How ChatGPT can be used safely at the moment
Evidently, there are more questions than answers as concerns the current debate over legal aspects of AI systems. Moreover, the most fundamental issues need to be addressed, above all whether content generated by tools of this kind is protected by law, and on what grounds. On the other hand, the benefits of technological systems of this kind are so great that many persons and institutions have begun using them in their business activity or will consider doing so, especially as providers allow them to be commercialized as part of dedicated tools that use the API supplied.
Therefore, despite the described legal concerns, it is now possible to determine some general rules on using ChatGPT and similar tools:
- content that may include personal data, data constituting a business secret or which is confidential, privileged communication, and any data that may not be disclosed to third parties, should not be input into tools of this type.

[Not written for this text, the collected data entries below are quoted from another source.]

-- pv_equiv track=rewrite | github.com/danieledge/DataK9 | validation_framework/profiler/analysis_utils.py | _convert_pattern_to_regex
-- ===== SOURCE A (Python) =====
-- def _convert_pattern_to_regex(pattern: str) -> str:
--     """
--     Convert pattern template (AAA-999) to regex pattern.
--
--     Args:
--         pattern: Pattern string with A=letter, 9=digit
--
--     Returns:
--         Regex pattern string
--     """
--     regex_parts = []
--     i = 0
--     while i < len(pattern):
--         char = pattern[i]
--         if char == 'A':
--             # Count consecutive A's
--             count = 1
--             while i + count < len(pattern) and pattern[i + count] == 'A':
--                 count += 1
--             regex_parts.append(f'[a-zA-Z]{{{count}}}')
--             i += count
--         elif char == '9':
--             # Count consecutive 9's
--             count = 1
--             while i + count < len(pattern) and pattern[i + count] == '9':
--                 count += 1
--             regex_parts.append(f'\\d{{{count}}}')
--             i += count
--         else:
--             # Literal character - escape if special
--             if char in r'\.^$*+?{}[]()|\-':
--                 regex_parts.append('\\' + char)
--             else:
--                 regex_parts.append(char)
--             i += 1
--
--     return '^' + ''.join(regex_parts) + '$'
-- ===== SOURCE B (Python) =====
-- def _convert_pattern_to_regex(pattern: str) -> str:
--     # Run-length encode the pattern first, then map each run to its regex part.
--     runs = []
--     for c in pattern:
--         if runs and runs[-1][0] == c:
--             runs[-1][1] += 1
--         else:
--             runs.append([c, 1])
--     parts = []
--     for c, n in runs:
--         if c == 'A':
--             parts.append(f'[a-zA-Z]{{{n}}}')
--         elif c == '9':
--             parts.append(f'\\d{{{n}}}')
--         else:
--             esc = '\\' + c if c in '\\.^$*+?{}[]()|-' else c
--             parts.append(esc * n)
--     return '^' + ''.join(parts) + '$'
-- ===== Notes on version B (the rewrite author's own statement) =====
-- stated objective: simpler
-- what changed: Replaces A's manual index-based outer while loop with nested lookahead while loops by a two-phase decomposition: one pass run-length encodes the pattern into (char, count) runs, then each run is mapped independently to its regex part (literal runs via string repetition of the escaped character).
import Mathlib
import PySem

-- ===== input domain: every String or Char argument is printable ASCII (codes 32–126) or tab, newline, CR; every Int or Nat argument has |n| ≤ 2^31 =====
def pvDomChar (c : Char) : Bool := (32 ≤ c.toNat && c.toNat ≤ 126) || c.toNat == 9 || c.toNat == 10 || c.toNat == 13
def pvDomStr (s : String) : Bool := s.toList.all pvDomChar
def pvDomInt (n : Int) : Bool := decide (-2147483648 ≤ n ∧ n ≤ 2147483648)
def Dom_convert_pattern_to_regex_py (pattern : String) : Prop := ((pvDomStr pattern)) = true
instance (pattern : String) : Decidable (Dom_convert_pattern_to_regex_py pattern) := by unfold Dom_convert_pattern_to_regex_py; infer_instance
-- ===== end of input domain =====

-- B replaces A's manual shared-index nested while loops by run-length encoding the
-- pattern once and mapping each run to its regex part (objective: simpler decomposition).

-- ===== PORT A =====
-- the raw string r'\.^$*+?{}[]()|\-' as its character list (backslash occurs twice, as in A)
def pvSpecialsA : List Char :=
  ['\\', '.', '^', '$', '*', '+', '?', '{', '}', '[', ']', '(', ')', '|', '\\', '-']

-- count of consecutive leading occurrences of c (A's inner 'while pattern[i+count] == char')
def pvLeadCount (c : Char) : List Char → Nat
  | [] => 0
  | x :: xs => if x = c then pvLeadCount c xs + 1 else 0

-- A's outer while loop: at index i, look at the char, count its run (for 'A'/'9') and
-- advance by the run; literal chars are handled one at a time. The remaining suffix
-- pattern[i:] is the recursion argument; parts are strings (as char lists).
def pvConvA : List Char → List (List Char)
  | [] => []
  | c :: rest =>
    if c = 'A' then
      let count := 1 + pvLeadCount 'A' rest
      ("[a-zA-Z]{".toList ++ PySem.Int.toChars (count : Int) ++ ['}'])
        :: pvConvA (rest.drop (count - 1))
    else if c = '9' then
      let count := 1 + pvLeadCount '9' rest
      ("\\d{".toList ++ PySem.Int.toChars (count : Int) ++ ['}'])
        :: pvConvA (rest.drop (count - 1))
    else
      (if c ∈ pvSpecialsA then ['\\', c] else [c]) :: pvConvA rest
termination_by l => l.length
decreasing_by all_goals (simp; try omega)

def convert_pattern_to_regex_py (pattern : String) : String :=
  String.ofList ('^' :: (pvConvA pattern.toList).flatten ++ ['$'])

-- ===== PORT B =====
def pvSpecialsB : List Char :=
  ['\\', '.', '^', '$', '*', '+', '?', '{', '}', '[', ']', '(', ')', '|', '-']

-- one step of B's first loop: extend the last run or start a new one (runs[-1] update)
def pvPushChar : List (Char × Nat) → Char → List (Char × Nat)
  | [], c => [(c, 1)]
  | (d, n) :: rs, c =>
    if rs.isEmpty then (if d = c then [(d, n + 1)] else [(d, n), (c, 1)])
    else (d, n) :: pvPushChar rs c

-- B's second loop body: one run to its regex part
def pvPartOf : Char × Nat → List Char
  | (c, n) =>
    if c = 'A' then "[a-zA-Z]{".toList ++ PySem.Int.toChars (n : Int) ++ ['}']
    else if c = '9' then "\\d{".toList ++ PySem.Int.toChars (n : Int) ++ ['}']
    else (List.replicate n (if c ∈ pvSpecialsB then ['\\', c] else [c])).flatten

def convert_pattern_to_regex_py_alt (pattern : String) : String :=
  String.ofList ('^' :: ((pattern.toList.foldl pvPushChar []).map pvPartOf).flatten ++ ['$'])

-- ===== PRECONDITION & SPEC =====
def Spec_convert_pattern_to_regex_py (pattern : String) (out : String) : Prop := out = convert_pattern_to_regex_py_alt pattern
instance (pattern : String) (out : String) : Decidable (Spec_convert_pattern_to_regex_py pattern out) := by unfold Spec_convert_pattern_to_regex_py; infer_instance

-- ===== CLAIM (what is proved, stated in full; the proofs are below) =====
def Claim_equal_convert_pattern_to_regex_py : Prop := ∀ (pattern : String), Dom_convert_pattern_to_regex_py pattern → Spec_convert_pattern_to_regex_py pattern (convert_pattern_to_regex_py pattern)

-- ===== LEMMAS AND PROOFS =====

-- unfolding equations for pvConvA
theorem pvConvA_A (rest : List Char) :
    pvConvA ('A' :: rest)
      = ("[a-zA-Z]{".toList ++ PySem.Int.toChars ((1 + pvLeadCount 'A' rest : Nat) : Int) ++ ['}'])
        :: pvConvA (rest.drop (pvLeadCount 'A' rest)) := by
  rw [pvConvA]
  simp

theorem pvConvA_9 (rest : List Char) :
    pvConvA ('9' :: rest)
      = ("\\d{".toList ++ PySem.Int.toChars ((1 + pvLeadCount '9' rest : Nat) : Int) ++ ['}'])
        :: pvConvA (rest.drop (pvLeadCount '9' rest)) := by
  rw [pvConvA]
  simp

theorem pvConvA_lit (c : Char) (rest : List Char) (hA : ¬ c = 'A') (h9 : ¬ c = '9') :
    pvConvA (c :: rest)
      = (if c ∈ pvSpecialsA then ['\\', c] else [c]) :: pvConvA rest := by
  rw [pvConvA]
  simp [hA, h9]

-- pushing into a list with a nonempty prefix only touches the tail
theorem pvPushChar_append (rs : List (Char × Nat)) (p : Char × Nat) (c : Char) :
    pvPushChar (rs ++ [p]) c = rs ++ pvPushChar [p] c := by
  induction rs with
  | nil => rfl
  | cons r rs ih =>
    obtain ⟨d, n⟩ := r
    simp [pvPushChar, ih]

theorem pvFoldl_pushChar_append (l : List Char) (rs : List (Char × Nat)) (p : Char × Nat) :
    List.foldl pvPushChar (rs ++ [p]) l = rs ++ List.foldl pvPushChar [p] l := by
  induction l generalizing rs p with
  | nil => rfl
  | cons c t ih =>
    obtain ⟨d, n⟩ := p
    by_cases h : d = c
    · simp only [List.foldl_cons, pvPushChar_append, pvPushChar, h, List.isEmpty_nil,
        if_true]
      exact ih rs (c, n + 1)
    · simp only [List.foldl_cons, pvPushChar_append, pvPushChar, List.isEmpty_nil,
        if_true, if_neg h]
      have h1 : rs ++ [(d, n), (c, 1)] = (rs ++ [(d, n)]) ++ [(c, 1)] := by simp
      rw [h1, ih (rs ++ [(d, n)]) (c, 1),
        show ([(d, n), (c, 1)] : List (Char × Nat)) = [(d, n)] ++ [(c, 1)] from rfl,
        ih [(d, n)] (c, 1)]
      simp

-- absorbing a block of equal characters into the current run
theorem pvFoldl_pushChar_run (k : Nat) (c : Char) (n : Nat) (l : List Char) :
    List.foldl pvPushChar [(c, n)] (List.replicate k c ++ l)
      = List.foldl pvPushChar [(c, n + k)] l := by
  induction k generalizing n with
  | zero => simp
  | succ k ih =>
    simp only [List.replicate_succ, List.cons_append, List.foldl_cons]
    rw [show pvPushChar [(c, n)] c = [(c, n + 1)] from by simp [pvPushChar], ih (n + 1),
      show n + 1 + k = n + (k + 1) from by omega]

-- the first run of the rle of c :: (c^k ++ l), head of l ≠ c
theorem pvRle_cons (c : Char) (k : Nat) (l : List Char) (h : l.head? ≠ some c) :
    List.foldl pvPushChar [] (c :: (List.replicate k c ++ l))
      = (c, k + 1) :: List.foldl pvPushChar [] l := by
  simp only [List.foldl_cons]
  rw [show pvPushChar [] c = [(c, 1)] from rfl, pvFoldl_pushChar_run k c 1 l,
    show 1 + k = k + 1 from by omega]
  cases l with
  | nil => rfl
  | cons d t =>
    have hdc : ¬ c = d := by intro hh; simp [hh] at h
    simp only [List.foldl_cons]
    rw [show pvPushChar [(c, k + 1)] d = [(c, k + 1), (d, 1)] from by simp [pvPushChar, hdc],
      show ([(c, k + 1), (d, 1)] : List (Char × Nat)) = [(c, k + 1)] ++ [(d, 1)] from rfl,
      pvFoldl_pushChar_append t [(c, k + 1)] (d, 1)]
    rfl

theorem pvLeadCount_decomp (c : Char) (l : List Char) :
    List.replicate (pvLeadCount c l) c ++ l.drop (pvLeadCount c l) = l := by
  induction l with
  | nil => simp [pvLeadCount]
  | cons x xs ih =>
    by_cases h : x = c
    · simp [pvLeadCount, h, List.replicate_succ, ih]
    · simp [pvLeadCount, h]

theorem pvLeadCount_drop_head (c : Char) (l : List Char) :
    (l.drop (pvLeadCount c l)).head? ≠ some c := by
  induction l with
  | nil => simp [pvLeadCount]
  | cons x xs ih =>
    by_cases h : x = c
    · simpa [pvLeadCount, h] using ih
    · simp [pvLeadCount, h, List.head?]

-- rle of the whole list starts with the full first run
theorem pvRle_head (c : Char) (rest : List Char) :
    List.foldl pvPushChar [] (c :: rest)
      = (c, pvLeadCount c rest + 1) :: List.foldl pvPushChar [] (rest.drop (pvLeadCount c rest)) := by
  conv_lhs => rw [show c :: rest = c :: (List.replicate (pvLeadCount c rest) c ++ rest.drop (pvLeadCount c rest)) from by rw [pvLeadCount_decomp]]
  exact pvRle_cons c (pvLeadCount c rest) _ (pvLeadCount_drop_head c rest)

-- the literal-character step on B's side: consuming one literal char prepends its escape
theorem pvLitStep (c : Char) (rest : List Char) (hA : ¬ c = 'A') (h9 : ¬ c = '9') :
    ((List.foldl pvPushChar [] (c :: rest)).map pvPartOf).flatten
      = (if c ∈ pvSpecialsB then ['\\', c] else [c])
        ++ ((List.foldl pvPushChar [] rest).map pvPartOf).flatten := by
  rw [pvRle_head c rest]
  cases hk : pvLeadCount c rest with
  | zero =>
    have hrest : rest.drop 0 = rest := by simp
    rw [hrest]
    simp [pvPartOf, hA, h9]
  | succ m =>
    have hdecomp := pvLeadCount_decomp c rest
    rw [hk] at hdecomp
    have hhead := pvLeadCount_drop_head c rest
    rw [hk] at hhead
    conv_rhs => rw [show rest = c :: (List.replicate m c ++ rest.drop (m + 1)) from by
      rw [← hdecomp]; simp [List.replicate_succ]]
    rw [pvRle_cons c m _ (by simpa using hhead)]
    simp [pvPartOf, hA, h9, List.replicate_succ]

-- main equivalence on char lists
theorem pvMain (l : List Char) :
    (pvConvA l).flatten = ((List.foldl pvPushChar [] l).map pvPartOf).flatten := by
  match l with
  | [] => simp [pvConvA]
  | c :: rest =>
    by_cases hA : c = 'A'
    · subst hA
      rw [pvConvA_A, pvRle_head 'A' rest]
      simp only [List.flatten_cons, List.map_cons, pvPartOf,
        show (1 + pvLeadCount 'A' rest : Nat) = pvLeadCount 'A' rest + 1 from by omega]
      rw [pvMain (rest.drop (pvLeadCount 'A' rest))]
      simp
    · by_cases h9 : c = '9'
      · subst h9
        rw [pvConvA_9, pvRle_head '9' rest]
        simp only [List.flatten_cons, List.map_cons, pvPartOf,
          show (1 + pvLeadCount '9' rest : Nat) = pvLeadCount '9' rest + 1 from by omega]
        rw [pvMain (rest.drop (pvLeadCount '9' rest))]
        simp
      · have hmem : c ∈ pvSpecialsA ↔ c ∈ pvSpecialsB := by
          simp [pvSpecialsA, pvSpecialsB]; tauto
        rw [pvConvA_lit c rest hA h9, pvLitStep c rest hA h9]
        simp only [List.flatten_cons]
        rw [pvMain rest]
        by_cases hs : c ∈ pvSpecialsB
        · rw [if_pos hs, if_pos (hmem.mpr hs)]
        · rw [if_neg hs, if_neg (fun hh => hs (hmem.mp hh))]
termination_by l.length
decreasing_by all_goals simp

-- ===== VERDICT (by name: the statement is the Claim_ definition above) =====
theorem convert_pattern_to_regex_py_spec : Claim_equal_convert_pattern_to_regex_py := by
  intro pattern _
  unfold Spec_convert_pattern_to_regex_py convert_pattern_to_regex_py convert_pattern_to_regex_py_alt
  rw [pvMain]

It needs to be borne in mind that any content input into ChatGPT could be disclosed or used by the provider and affiliates;
- when using ChatGPT, the user transfers data to a third country, as they transfer data to the provider, which has its seat in the United States;
- major legal concerns as to the nature of content generated by ChatGPT need to be taken into account. This content could be found to infringe rights, such as copyright or third-party rights, in the future;
- ChatGPT-generated content is not necessarily always correct, and there may be no grounds for a claim against the provider in this respect.

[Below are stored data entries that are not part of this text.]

theorem pvSolveBSome (d : String) (mn mx : Int) (hpre : Pre_solve d mn mx)
    (hne : (pvGoalCosts (pvParse d) mn mx).Nonempty) :
    solve_alt d mn mx = some ((pvOpt (pvParse d) mn mx : Nat) : Int) := by
  have hg := pvCellNonneg d mn mx hpre
  obtain ⟨hsound, hcompl⟩ := pvDistBProps d mn mx
  have hoptmem : pvOpt (pvParse d) mn mx ∈ pvGoalCosts (pvParse d) mn mx := Nat.sInf_mem hne
  obtain ⟨tg, htg, hreachg⟩ := hoptmem
  rw [pvSolveBEq]
  by_cases h11 : ((pvParse d).length : Int) = 1 ∧ ((((pvParse d).headD []).length : Int)) = 1
  · rw [if_pos h11]
    have h0 : (0 : Nat) ∈ pvGoalCosts (pvParse d) mn mx :=
      ⟨(0, 0, -1), ⟨show (0 : Int) = ((pvParse d).length : Int) - 1 by omega,
        show (0 : Int) = (((pvParse d).headD []).length : Int) - 1 by omega⟩, pvReachNil _ _ _⟩
    have : pvOpt (pvParse d) mn mx = 0 := Nat.le_zero.mp (Nat.sInf_le h0)
    rw [this]
    rfl
  · rw [if_neg h11]
    obtain ⟨tr, tc, td⟩ := tg
    obtain ⟨htr, htc⟩ := htg
    simp only at htr htc
    subst htr htc
    have htd : td = 0 ∨ td = 1 ∨ td = 2 ∨ td = 3 := by
      rcases pvReachState (pvParse d) mn mx hreachg with heq | ⟨hd, _⟩
      · exfalso
        simp only [Prod.mk.injEq] at heq
        apply h11
        constructor <;> omega
      · exact hd
    -- the goal key td holds exactly the optimum
    obtain ⟨v, hvle, hv⟩ := hcompl hg _ _ hreachg
    have hvge : ((pvOpt (pvParse d) mn mx : Nat) : Int) ≤ v := by
      have hR := hsound _ v hv
      have hv0 : 0 ≤ v := pvReachNonneg (pvParse d) mn mx hg hR
      have hc : v.toNat ∈ pvGoalCosts (pvParse d) mn mx :=
        ⟨_, ⟨rfl, rfl⟩, by rw [show ((v.toNat : Nat) : Int) = v by omega]; exact hR⟩
      have hsle : pvOpt (pvParse d) mn mx ≤ v.toNat := Nat.sInf_le hc
      omega
    have hveq : v = ((pvOpt (pvParse d) mn mx : Nat) : Int) := le_antisymm hvle hvge
    -- characterize the best list
    rw [PySem.List.foldl_append_if]
    rw [List.nil_append]
    have hrange4 : PySem.List.pyRange 0 4 1 = [0, 1, 2, 3] := by decide
    rw [hrange4]
    set R : Int := ((pvParse d).length : Int)
    set C : Int := (((pvParse d).headD []).length : Int)
    set DIST := pvDistB d mn mx
    have hbmem : ∀ y, y ∈ (([0, 1, 2, 3] : List Int).filter
          (fun nd => DIST.contains (R - 1, C - 1, nd))).map
          (fun nd => DIST.getD (R - 1, C - 1, nd) 0) ↔
        ∃ nd, nd ∈ ([0, 1, 2, 3] : List Int) ∧ DIST.contains (R - 1, C - 1, nd) = true ∧
          y = DIST.getD (R - 1, C - 1, nd) 0 := by
      intro y
      simp only [List.mem_map, List.mem_filter]
      constructor
      · rintro ⟨nd, ⟨h1, h2⟩, rfl⟩
        exact ⟨nd, h1, h2, rfl⟩
      · rintro ⟨nd, h1, h2, rfl⟩
        exact ⟨nd, ⟨h1, h2⟩, rfl⟩
    have hinl : ((pvOpt (pvParse d) mn mx : Nat) : Int) ∈
        (([0, 1, 2, 3] : List Int).filter (fun nd => DIST.contains (R - 1, C - 1, nd))).map
          (fun nd => DIST.getD (R - 1, C - 1, nd) 0) := by
      rw [hbmem]
      refine ⟨td, by rcases htd with rfl | rfl | rfl | rfl <;> simp, ?_, ?_⟩
      · rw [PySem.Dict.contains_eq_isSome_get?, hv]; rfl
      · rw [PySem.Dict.getD_eq_get?_getD, hv, hveq]; rfl
    have hall : ∀ y ∈ (([0, 1, 2, 3] : List Int).filter
          (fun nd => DIST.contains (R - 1, C - 1, nd))).map
          (fun nd => DIST.getD (R - 1, C - 1, nd) 0),
        ((pvOpt (pvParse d) mn mx : Nat) : Int) ≤ y := by
      intro y hy
      rw [hbmem] at hy
      obtain ⟨nd, hnd4, hcont, rfl⟩ := hy
      have hcont' : (DIST.get? (R - 1, C - 1, nd)).isSome = true := by
        rw [← PySem.Dict.contains_eq_isSome_get?]; exact hcont
      rcases hvy : DIST.get? (R - 1, C - 1, nd) with _ | vy
      · rw [hvy] at hcont'; cases hcont'
      · have hgd : DIST.getD (R - 1, C - 1, nd) 0 = vy := by
          rw [PySem.Dict.getD_eq_get?_getD, hvy]; rfl
        rw [hgd]
        have hR := hsound _ vy hvy
        have hv0 : 0 ≤ vy := pvReachNonneg (pvParse d) mn mx hg hR
        have hc : vy.toNat ∈ pvGoalCosts (pvParse d) mn mx :=
          ⟨_, ⟨rfl, rfl⟩, by rw [show ((vy.toNat : Nat) : Int) = vy by omega]; exact hR⟩
        have hsle : pvOpt (pvParse d) mn mx ≤ vy.toNat := Nat.sInf_le hc
        omega
    rcases hminr : PySem.List.min? ((([0, 1, 2, 3] : List Int).filter
        (fun nd => DIST.contains (R - 1, C - 1, nd))).map
        (fun nd => DIST.getD (R - 1, C - 1, nd) 0)) (fun x => x) with _ | mv
    · exfalso
      rw [PySem.List.min?_eq_none_iff] at hminr
      rw [hminr] at hinl
      cases hinl
    · have hmvmem := PySem.List.min?_mem hminr
      have hmvmin := PySem.List.min?_isMin hminr
      have h1 := hall mv hmvmem
      have h2 := hmvmin _ hinl
      congr 1
      omega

Also, even if we or our organization decide not to use tools similar to ChatGPT, they are used today by many firms on the market. As this technology develops, it will be increasingly common. For this reason, solutions should be implemented now to protect the interests of individuals or firms.
- Above all, it is recommended that the appropriate clauses be inserted into contracts with employees, contractors (in particular those working on a B2B basis) or external vendors. Those clauses should govern the issue of when ChatGPT and similar tools may be used, and the consequences of using the generated content in performance of an agreement (for example if use of this content is found to be an infringement of third-party rights). As a minimum, the appropriate notification obligation regarding use of tools of this kind should be introduced. Introducing such clauses as soon as possible (for example by revising agreement templates accordingly) will help to reduce costs and mitigate the risk of grave problems occurring in the future.
- Secondly, introduction of general policies on using AI tools is recommended – especially in organizations in which work of a creative nature is a core element of the activities, for example firms in the creative or new technologies sector, or software manufacturers. These policies can be used to address the entire range of issues relating to use of AI by personnel or suppliers. This could prove to be vital to ensure security and confidentiality of data processed within the organization. This is currently one of the essential factors determining a firm’s success. Introducing policies of this kind will certainly also raise personnel and contractor awareness and stress the risk connected with using ChatGPT and similar tools, and the respective limitations.
Clearly, the measures described above will render the organization more secure for the future, when it is likely that AI will be as commonplace as the Internet today.